Carvoeiro ist ein kleines, ehemaliges Fischerdorf an der Felsalgarve und liegt zwischen Albufeira und Lagos. Heute gibt es dort zwar noch einige Fischer, das Ort ist aber überwiegend ein Touristenort mit vorwiegend deutschen Urlaubern, aber auch einigen Engländern, Holländern usw. Der Ort ist zwar nicht mehr ursprünglich, aber zumindest im April/Mai nicht überlaufen und auch recht angenehm.
Strände in Carvoeiro:
In Carvoeiro sind die Uferfelsen ca 50 Meter hoch, es gibt aber mehrere kleine Sandstrände. Neben dem kleinen Strand im Ortszentrum sind dies der Paradiesstrand, die Praia de Vale de Centeanes und die Praia do Carvalho (Seeräuberstrand/Schmugglerbucht). Der ausgefallendste Strand ist der Seeräuberstrand; man erreicht ihn über einen Tunnel, außerdem befindet sich mitten in der Bucht ein kleiner Felsen. Sowohl Zugänge über Tunnel als auch Felsen in den Badebuchten sind allgemein an der Felsalgarve anzutreffen. Neben den angesprochenen Hauptstränden gibt es noch einige kleinere und auch viele Grotten, die man am besten vom Meer aus in einer Bootsfahrt erkundet, auch das kann man an vielen anderen Orten der Algarve, z. B. in Lagos. Die berühmteste "Grotte" von Carvoeiro ist der Algar Seco; er wird auch in Reiseführern angepriesen und von Touristenbussen besucht.

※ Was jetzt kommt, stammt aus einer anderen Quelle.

-- pv_equiv track=rewrite | github.com/prowe12/antarctic_inversions | combine_years.py | get_regex_from_fileformat
-- ===== SOURCE A (Python) =====
-- def get_regex_from_fileformat(fmt: str) -> str:
--     """
--     Get string to use with regex from the file format string
--     @params fileformat  The file format
--     @returns  The string for regex
--     """
--     # Create the regex from the fileformat
--     regstr = ""
--     skipnext = False
--     for char in fmt:
--         if skipnext:
--             skipnext = False
--             continue
--         if char == "%":
--             regstr += ".+"
--             skipnext = True
--         else:
--             regstr += char
--     return regstr
-- ===== SOURCE B (Python) =====
-- import re
--
-- def get_regex_from_fileformat(fmt: str) -> str:
--     """
--     Get string to use with regex from the file format string
--     @params fileformat  The file format
--     @returns  The string for regex
--     """
--     return re.sub(r"%.?", ".+", fmt, flags=re.DOTALL)
-- ===== Notes on version B (the rewrite author's own statement) =====
-- stated objective: idiomatic
-- what changed: The manual character loop with a skipnext flag is replaced by a single C-speed re.sub substitution of every percent sign plus optional following character by dot-plus (with DOTALL so a skipped newline is consumed too).
import Mathlib
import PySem

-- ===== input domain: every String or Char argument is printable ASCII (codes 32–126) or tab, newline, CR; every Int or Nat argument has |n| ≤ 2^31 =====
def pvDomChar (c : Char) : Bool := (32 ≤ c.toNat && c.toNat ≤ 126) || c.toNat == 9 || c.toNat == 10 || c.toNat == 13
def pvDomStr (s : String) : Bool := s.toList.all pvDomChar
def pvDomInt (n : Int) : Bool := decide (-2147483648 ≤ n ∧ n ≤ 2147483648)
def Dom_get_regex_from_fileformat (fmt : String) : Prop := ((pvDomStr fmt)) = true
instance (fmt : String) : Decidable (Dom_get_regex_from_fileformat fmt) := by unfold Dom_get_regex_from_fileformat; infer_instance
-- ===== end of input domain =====

-- B replaces A's char loop with skip-flag by a single regex substitution re.sub(r"%.?", ".+", fmt, re.DOTALL) (objective: idiomatic).

-- ===== PORT A =====
-- A's for-loop over fmt with accumulator regstr (as List Char) and the skipnext flag.
def pvGoA : List Char → List Char → Bool → List Char
  | [], acc, _ => acc
  | c :: rest, acc, skipnext =>
    if skipnext then pvGoA rest acc false
    else if c = '%' then pvGoA rest (acc ++ ['.', '+']) true
    else pvGoA rest (acc ++ [c]) false

def get_regex_from_fileformat (fmt : String) : String :=
  String.ofList (pvGoA fmt.toList [] false)

-- ===== PORT B =====
-- re.sub(r"%.?", ".+", fmt, re.DOTALL): left-to-right scan; at '%' emit ".+" and
-- drop the optional following character (any char, DOTALL); others pass through.
def pvSubPct : List Char → List Char
  | [] => []
  | c :: rest =>
    if c = '%' then '.' :: '+' :: pvSubPct rest.tail
    else c :: pvSubPct rest
decreasing_by
  · simp [List.tail]; cases rest <;> simp <;> omega
  · simp

def get_regex_from_fileformat_alt (fmt : String) : String :=
  String.ofList (pvSubPct fmt.toList)

-- ===== PRECONDITION & SPEC =====
def Spec_get_regex_from_fileformat (fmt : String) (out : String) : Prop := out = get_regex_from_fileformat_alt fmt
instance (fmt : String) (out : String) : Decidable (Spec_get_regex_from_fileformat fmt out) := by unfold Spec_get_regex_from_fileformat; infer_instance

-- ===== CLAIM (what is proved, stated in full; the proofs are below) =====
def Claim_equal_get_regex_from_fileformat : Prop := ∀ (fmt : String), Dom_get_regex_from_fileformat fmt → Spec_get_regex_from_fileformat fmt (get_regex_from_fileformat fmt)

-- ===== LEMMAS AND PROOFS =====
theorem pvGoA_eq (l : List Char) : ∀ acc, pvGoA l acc false = acc ++ pvSubPct l := by
  induction l using pvSubPct.induct with
  | case1 => intro acc; simp [pvGoA, pvSubPct]
  | case2 rest ih =>
    intro acc
    rw [pvSubPct, if_pos rfl, pvGoA]
    simp only [Bool.false_eq_true, if_false]
    cases rest with
    | nil => simp [pvGoA, pvSubPct]
    | cons d t =>
      rw [pvGoA]
      simp only [List.tail_cons] at *
      rw [ih]
      simp
  | case3 c rest hc ih =>
    intro acc
    rw [pvSubPct, if_neg hc, pvGoA]
    simp only [Bool.false_eq_true, if_false, if_neg hc]
    rw [ih (acc ++ [c])]
    simp

-- ===== VERDICT (by name: the statement is the Claim_ definition above) =====
theorem get_regex_from_fileformat_spec : Claim_equal_get_regex_from_fileformat := by
  intro fmt _
  unfold Spec_get_regex_from_fileformat get_regex_from_fileformat get_regex_from_fileformat_alt
  rw [pvGoA_eq]
  simp
-- ===== LEMMAS AND PROOFS =====

-- A's reverse-sorted score.items() on a three-entry dict, written out by case analysis.
theorem sorted3 (c1 c2 c3 : Int) :
  PySem.List.sorted [((1:Int), c1), (2, c2), (3, c3)] (fun x => x.2) true =
  (if c1 < c2 then
    if c2 < c3 then [(3,c3),(2,c2),(1,c1)]
    else if c1 < c3 then [(2,c2),(3,c3),(1,c1)] else [(2,c2),(1,c1),(3,c3)]
  else
    if c1 < c3 then [(3,c3),(1,c1),(2,c2)]
    else if c2 < c3 then [(1,c1),(3,c3),(2,c2)] else [(1,c1),(2,c2),(3,c3)]) := by
  simp only [PySem.List.sorted_rev_eq_foldl_insertBy, List.foldl, PySem.List.insertBy, decide_eq_true_eq]
  split_ifs <;> simp [PySem.List.insertBy, *]

theorem get3_0 (a b c d : Int × Int) : PySem.List.pyGetD [a,b,c] 0 d = a := rfl
theorem get3_1 (a b c d : Int × Int) : PySem.List.pyGetD [a,b,c] 1 d = b := rfl
theorem get3_2 (a b c d : Int × Int) : PySem.List.pyGetD [a,b,c] 2 d = c := rfl

theorem filter3 (c1 c2 c3 M : Int) :
  ([1,2,3] : List Int).filter (fun k => PySem.List.pyGetD [c1,c2,c3] (k - 1) 0 = M)
  = (if c1 = M then [1] else []) ++ (if c2 = M then [2] else []) ++ (if c3 = M then [3] else []) := by
  have e1 : PySem.List.pyGetD [c1,c2,c3] ((1:Int) - 1) 0 = c1 := rfl
  have e2 : PySem.List.pyGetD [c1,c2,c3] ((2:Int) - 1) 0 = c2 := rfl
  have e3 : PySem.List.pyGetD [c1,c2,c3] ((3:Int) - 1) 0 = c3 := rfl
  simp only [List.filter_cons, List.filter_nil, e1, e2, e3]
  by_cases h1 : c1 = M <;> by_cases h2 : c2 = M <;> by_cases h3 : c3 = M <;> simp [h1, h2, h3]
-- d.startswith(<single letter>) just inspects the first character of a nonempty d
theorem pv_sw_c (c x : Char) (arg : List Char) :
    PySem.Chars.startswith (c :: arg) [x] = (c == x) := by
  cases hcx : (c == x) with
  | true =>
    have : c = x := by simpa using hcx
    subst this
    exact (PySem.Chars.startswith_iff _ _).mpr (by simp)
  | false =>
    have hne : ¬ c = x := by simpa using hcx
    by_contra hcon
    rw [Bool.not_eq_false] at hcon
    have := (PySem.Chars.startswith_iff _ _).mp hcon
    rw [List.cons_prefix_cons] at this
    exact hne this.1.symm

-- ---- one dance move: A on the state equals B's parse+apply on the tables ----

theorem pv_move_eq (base : List Char) (hB : pvBaseOK base)
    (perm : List Int) (lt v : List Char)
    (hp : List.Perm perm (pvR base)) (hl : List.Perm lt base) (hv : List.Perm v base)
    (d : String) (hd : pvValidMove base.length d = true) :
    ∃ perm' lt', (pvParseMove d).bind (pvApplyMove (perm, lt)) = some (perm', lt') ∧
      List.Perm perm' (pvR base) ∧ List.Perm lt' base ∧
      pvMoveA (base.length : Int) (pvStepB perm lt v) d = some (pvStepB perm' lt' v) := by
  have hplen : perm.length = base.length := pv_perm_length base perm hp
  have hvlen : v.length = base.length := hv.length_eq
  have hllen : lt.length = base.length := hl.length_eq
  cases hD : d.toList with
  | nil => rw [pvValidMove, hD] at hd; simp at hd
  | cons c arg =>
  simp only [pvValidMove, hD] at hd
  unfold pvMoveA pvParseMove
  simp only [pv_head_d d c arg hD, pv_arg_d d c arg hD, PySem.Str.startswith_eq, hD,
    (show ("s" : String).toList = ['s'] from rfl), (show ("x" : String).toList = ['x'] from rfl),
    (show ("p" : String).toList = ['p'] from rfl), pv_sw_c]
  by_cases hs : c = 's'
  · subst hs
    rw [if_pos rfl] at hd
    rw [if_pos rfl, if_pos (by decide)]
    obtain ⟨n, hn⟩ := Option.isSome_iff_exists.mp hd
    simp only [hn, Option.map_some, Option.bind_some]
    set perm' := PySem.List.slice perm (some (-n)) none ++ PySem.List.slice perm none (some (-n)) with hperm'
    have hpp : List.Perm perm' perm := pv_spin_perm perm (-n)
    have hpR : List.Perm perm' (pvR base) := hpp.trans hp
    have hmap : PySem.List.slice (pvStepB perm lt v) (some (-n)) none
          ++ PySem.List.slice (pvStepB perm lt v) none (some (-n))
        = pvStepB perm' lt v := by
      rw [pv_stepB_eq, pv_slice_map, pv_slice_map, ← List.map_append, pv_stepB_eq]
    rw [hmap]
    have hsp : List.Perm (pvStepB perm' lt v) base := pv_stepB_perm_of base perm' lt v hB hpR hl hv
    have hnd : (pvStepB perm' lt v).Nodup := hsp.nodup_iff.mpr hB.1
    have hlen : (pvStepB perm' lt v).length = base.length := hsp.length_eq
    rw [if_pos ?_]
    · exact ⟨perm', lt, rfl, hpR, hl, rfl⟩
    · constructor
      · rw [PySem.Set.ofList_eq_self_of_nodup _ hnd]
        simp [PySem.Set.len, PySem.List.len]
      · simp [PySem.List.len, hlen]
  · by_cases hx : c = 'x'
    · subst hx
      rw [if_neg hs] at hd
      rw [if_pos rfl] at hd
      rw [if_neg hs, if_pos rfl, if_neg (by decide), if_pos (by decide)]
      rcases hPe : pvPart arg with ⟨a1, found, a2⟩
      simp only [hPe] at hd ⊢
      cases found with
      | false => simp at hd
      | true =>
      cases h1 : PySem.Int.ofChars? a1 with
      | none => simp only [h1] at hd; exact absurd hd (by decide)
      | some i1 =>
      cases h2 : PySem.Int.ofChars? a2 with
      | none => simp only [h1, h2] at hd; exact absurd hd (by decide)
      | some i2 =>
      simp only [h1, h2] at hd ⊢
      rw [decide_eq_true_iff] at hd
      obtain ⟨hb1, hb2, hb3, hb4⟩ := hd
      have hm0 : 0 < base.length := by omega
      set k1 := pvNorm base.length i1 with hk1def
      set k2 := pvNorm base.length i2 with hk2def
      have hk1 : k1 < base.length := pv_norm_lt _ _ hb1 hb2
      have hk2 : k2 < base.length := pv_norm_lt _ _ hb3 hb4
      have g2 := pv_idx_get base.length i2 hb3 hb4 perm (0 : Int) hplen
      have g1 := pv_idx_get base.length i1 hb1 hb2 perm (0 : Int) hplen
      set t1 := PySem.List.pyGetD perm ((k2 : Nat) : Int) 0 with ht1
      set t2 := PySem.List.pyGetD perm ((k1 : Nat) : Int) 0 with ht2
      have s1 := pv_idx_set base.length i1 hb1 hb2 perm t1 hplen
      rw [← hk1def] at s1
      have s2' := pv_idx_set base.length i2 hb3 hb4 (perm.set k1 t1) t2 (by simp [hplen])
      rw [← hk2def] at s2'
      set q2 := (perm.set k1 t1).set k2 t2 with hq2
      have hq2p : List.Perm q2 perm := by
        have e1 : t1 = perm[k2]'(by omega) := by
          rw [ht1, PySem.List.pyGetD_eq_getElem perm 0 (by omega) (by push_cast; omega)]
          simp
        have e2 : t2 = perm[k1]'(by omega) := by
          rw [ht2, PySem.List.pyGetD_eq_getElem perm 0 (by omega) (by push_cast; omega)]
          simp
        rw [hq2, e1, e2]
        exact List.set_set_perm (by omega) (by omega)
      -- B's side: the guard holds and the single enumerate pass builds exactly q2
      have hswap : pvSwapAt perm i1 i2 = some q2 := by
        unfold pvSwapAt
        rw [if_pos (by refine ⟨by omega, by omega, by omega, by omega⟩)]
        rw [show PySem.Int.mod i1 (perm.length : Int) = ((k1 : Nat) : Int) by
              rw [hplen]; exact pv_norm_eq_mod base.length i1 hb1 hb2 hm0,
            show PySem.Int.mod i2 (perm.length : Int) = ((k2 : Nat) : Int) by
              rw [hplen]; exact pv_norm_eq_mod base.length i2 hb3 hb4 hm0]
        rw [pv_enumSwap perm k1 k2 (by omega) (by omega)]
      refine ⟨q2, lt, ?_, hq2p.trans hp, hl, ?_⟩
      · simp only [Option.bind_some, pvApplyMove, hswap, Option.map_some]
      · rw [pv_stepB_eq]
        simp only [pv_pyGet?_map, pv_pySet?_map, g2, g1, Option.map_some, s1, s2']
        rw [pv_stepB_eq]
    · by_cases hpc : c = 'p'
      · subst hpc
        rw [if_neg hs, if_neg hx, if_pos rfl] at hd
        rw [if_neg hs, if_neg hx, if_pos rfl,
            if_neg (by decide), if_neg (by decide), if_pos (by decide)]
        rcases hPe : pvPart arg with ⟨a1, found, a2⟩
        simp only [hPe] at hd ⊢
        cases found with
        | false => simp at hd
        | true =>
        match a1, hd with
        | [], hd => simp at hd
        | c1 :: cc :: tt, hd => simp at hd
        | [c1], hd =>
        match a2, hd with
        | [], hd => simp at hd
        | c2 :: cc :: tt, hd => simp at hd
        | [c2], hd =>
        rw [decide_eq_true_iff] at hd
        obtain ⟨hb1, hb2, hb3, hb4⟩ := hd
        have hc1 : c1 ∈ base := (pv_mem_base_iff base hB c1).mpr ⟨hb1, hb2⟩
        have hc2 : c2 ∈ base := (pv_mem_base_iff base hB c2).mpr ⟨hb3, hb4⟩
        have hsp : List.Perm (pvStepB perm lt v) base := pv_stepB_perm_of base perm lt v hB hp hl hv
        set s := pvStepB perm lt v with hsdef
        have hsnd : s.Nodup := hsp.nodup_iff.mpr hB.1
        have hc1s : c1 ∈ s := hsp.mem_iff.mpr hc1
        have hc2s : c2 ∈ s := hsp.mem_iff.mpr hc2
        have hi1s : List.idxOf c1 s < s.length := List.idxOf_lt_length_of_mem hc1s
        have hi2s : List.idxOf c2 s < s.length := List.idxOf_lt_length_of_mem hc2s
        simp only [pv_index?_of_mem s c1 hc1s, pv_index?_of_mem s c2 hc2s]
        have gA2 : PySem.List.pyGet? s ((List.idxOf c2 s : Nat) : Int) = some c2 := by
          rw [PySem.List.pyGet?_natCast, List.getElem?_eq_getElem hi2s, List.getElem_idxOf]
        have gA1 : PySem.List.pyGet? s ((List.idxOf c1 s : Nat) : Int) = some c1 := by
          rw [PySem.List.pyGet?_natCast, List.getElem?_eq_getElem hi1s, List.getElem_idxOf]
        have sA1 : PySem.List.pySet? s ((List.idxOf c1 s : Nat) : Int) c2
            = some (s.set (List.idxOf c1 s) c2) := PySem.List.pySet?_natCast s _ c2 hi1s
        have sA2 : PySem.List.pySet? (s.set (List.idxOf c1 s) c2) ((List.idxOf c2 s : Nat) : Int) c1
            = some ((s.set (List.idxOf c1 s) c2).set (List.idxOf c2 s) c1) :=
          PySem.List.pySet?_natCast _ _ c1 (by simpa using hi2s)
        have hswA : (s.set (List.idxOf c1 s) c2).set (List.idxOf c2 s) c1 = s.map (pvRho c1 c2) :=
          pv_swap_eq_map_rho s c1 c2 hsnd hc1s hc2s
        have hltp : List.Perm (lt.map (pvRho c1 c2)) base := by
          have hltnd : lt.Nodup := hl.nodup_iff.mpr hB.1
          have hc1l : c1 ∈ lt := hl.mem_iff.mpr hc1
          have hc2l : c2 ∈ lt := hl.mem_iff.mpr hc2
          have hj1l : List.idxOf c1 lt < lt.length := List.idxOf_lt_length_of_mem hc1l
          have hj2l : List.idxOf c2 lt < lt.length := List.idxOf_lt_length_of_mem hc2l
          have hswB : (lt.set (List.idxOf c1 lt) c2).set (List.idxOf c2 lt) c1 = lt.map (pvRho c1 c2) :=
            pv_swap_eq_map_rho lt c1 c2 hltnd hc1l hc2l
          have hltlt : List.Perm ((lt.set (List.idxOf c1 lt) c2).set (List.idxOf c2 lt) c1) lt := by
            have h := List.set_set_perm hj1l hj2l
            rw [List.getElem_idxOf hj2l, List.getElem_idxOf hj1l] at h
            exact h
          exact (hswB ▸ hltlt).trans hl
        refine ⟨perm, lt.map (pvRho c1 c2), ?_, hp, hltp, ?_⟩
        · simp only [Option.bind_some, pvApplyMove]
          have he : (fun c => if c = c1 then c2 else if c = c2 then c1 else c) = pvRho c1 c2 := rfl
          rw [he]
        · simp only [gA2, gA1, sA1, sA2, hswA]
          rw [pv_p_step base perm lt v c1 c2 hB hp hl hv]
      · rw [if_neg hs, if_neg hx, if_neg hpc] at hd
        exact absurd hd (by decide)
-- pv_equiv track=rewrite | github.com/Rafael-Sapienza/computacao | programas/1Semestre/projetoAPC/projeto_v1.py | erroDoEspacoEmBranco
-- ===== SOURCE A (Python) =====
-- def erroDoEspacoEmBranco(s):
--     espacosEmBrancoConsecutivos = []
--     flag = False
--     for i in range(len(s)-1):
--         primeiro = s[i]
--         segundo = s[i+1]
--         if primeiro == ' ' and segundo == ' ':
--             flag = True
--         if primeiro != ' ':
--             flag = False
--         if flag:
--             espacosEmBrancoConsecutivos.append(i)
--     if s[-2] == ' ' and s[-1] == ' ':
--         espacosEmBrancoConsecutivos.append(len(s)-1)
--     return espacosEmBrancoConsecutivos
-- ===== SOURCE B (Python) =====
-- def erroDoEspacoEmBranco(s):
--     # Scan maximal runs of equal characters; emit every index of each
--     # space-run of length >= 2.  (A instead walks index pairs with a
--     # boolean-flag state machine plus a special trailing s[-2]/s[-1] check.)
--     res = []
--     n = len(s)
--     i = 0
--     while i < n:
--         j = i + 1
--         while j < n and s[j] == s[i]:
--             j += 1
--         if s[i] == ' ' and j - i >= 2:
--             res.extend(range(i, j))
--         i = j
--     return res
-- ===== Notes on version B (the rewrite author's own statement) =====
-- stated objective: alternative
-- what changed: B scans maximal runs of equal characters and emits all indices of space-runs of length >= 2 in one run-based pass, replacing A's pairwise index scan with a boolean-flag state machine and its special trailing s[-2]/s[-1] check.
-- crash fix: On strings of length 0 or 1 A raises IndexError (the s[-2] access); B returns []. — e.g. on erroDoEspacoEmBranco(" "): A raises IndexError, B returns []
import Mathlib
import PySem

Die Strände um Carvoeiro sind durch relativ hohe Wellen gekennzeichnet, die ich persönlich sehr schätze; man sollte m. E. aber kleinere Kinder nicht unbeaufsichtigt ans Wasser lassen, weil das selbst bei normalem Wetter zu gefährlich ist. Manche Badebuchten werden zu anderen Zeiten wohl auch bei Flut ganz vom Wasser überspült, im April/Mai habe ich das aber noch nie erlebt.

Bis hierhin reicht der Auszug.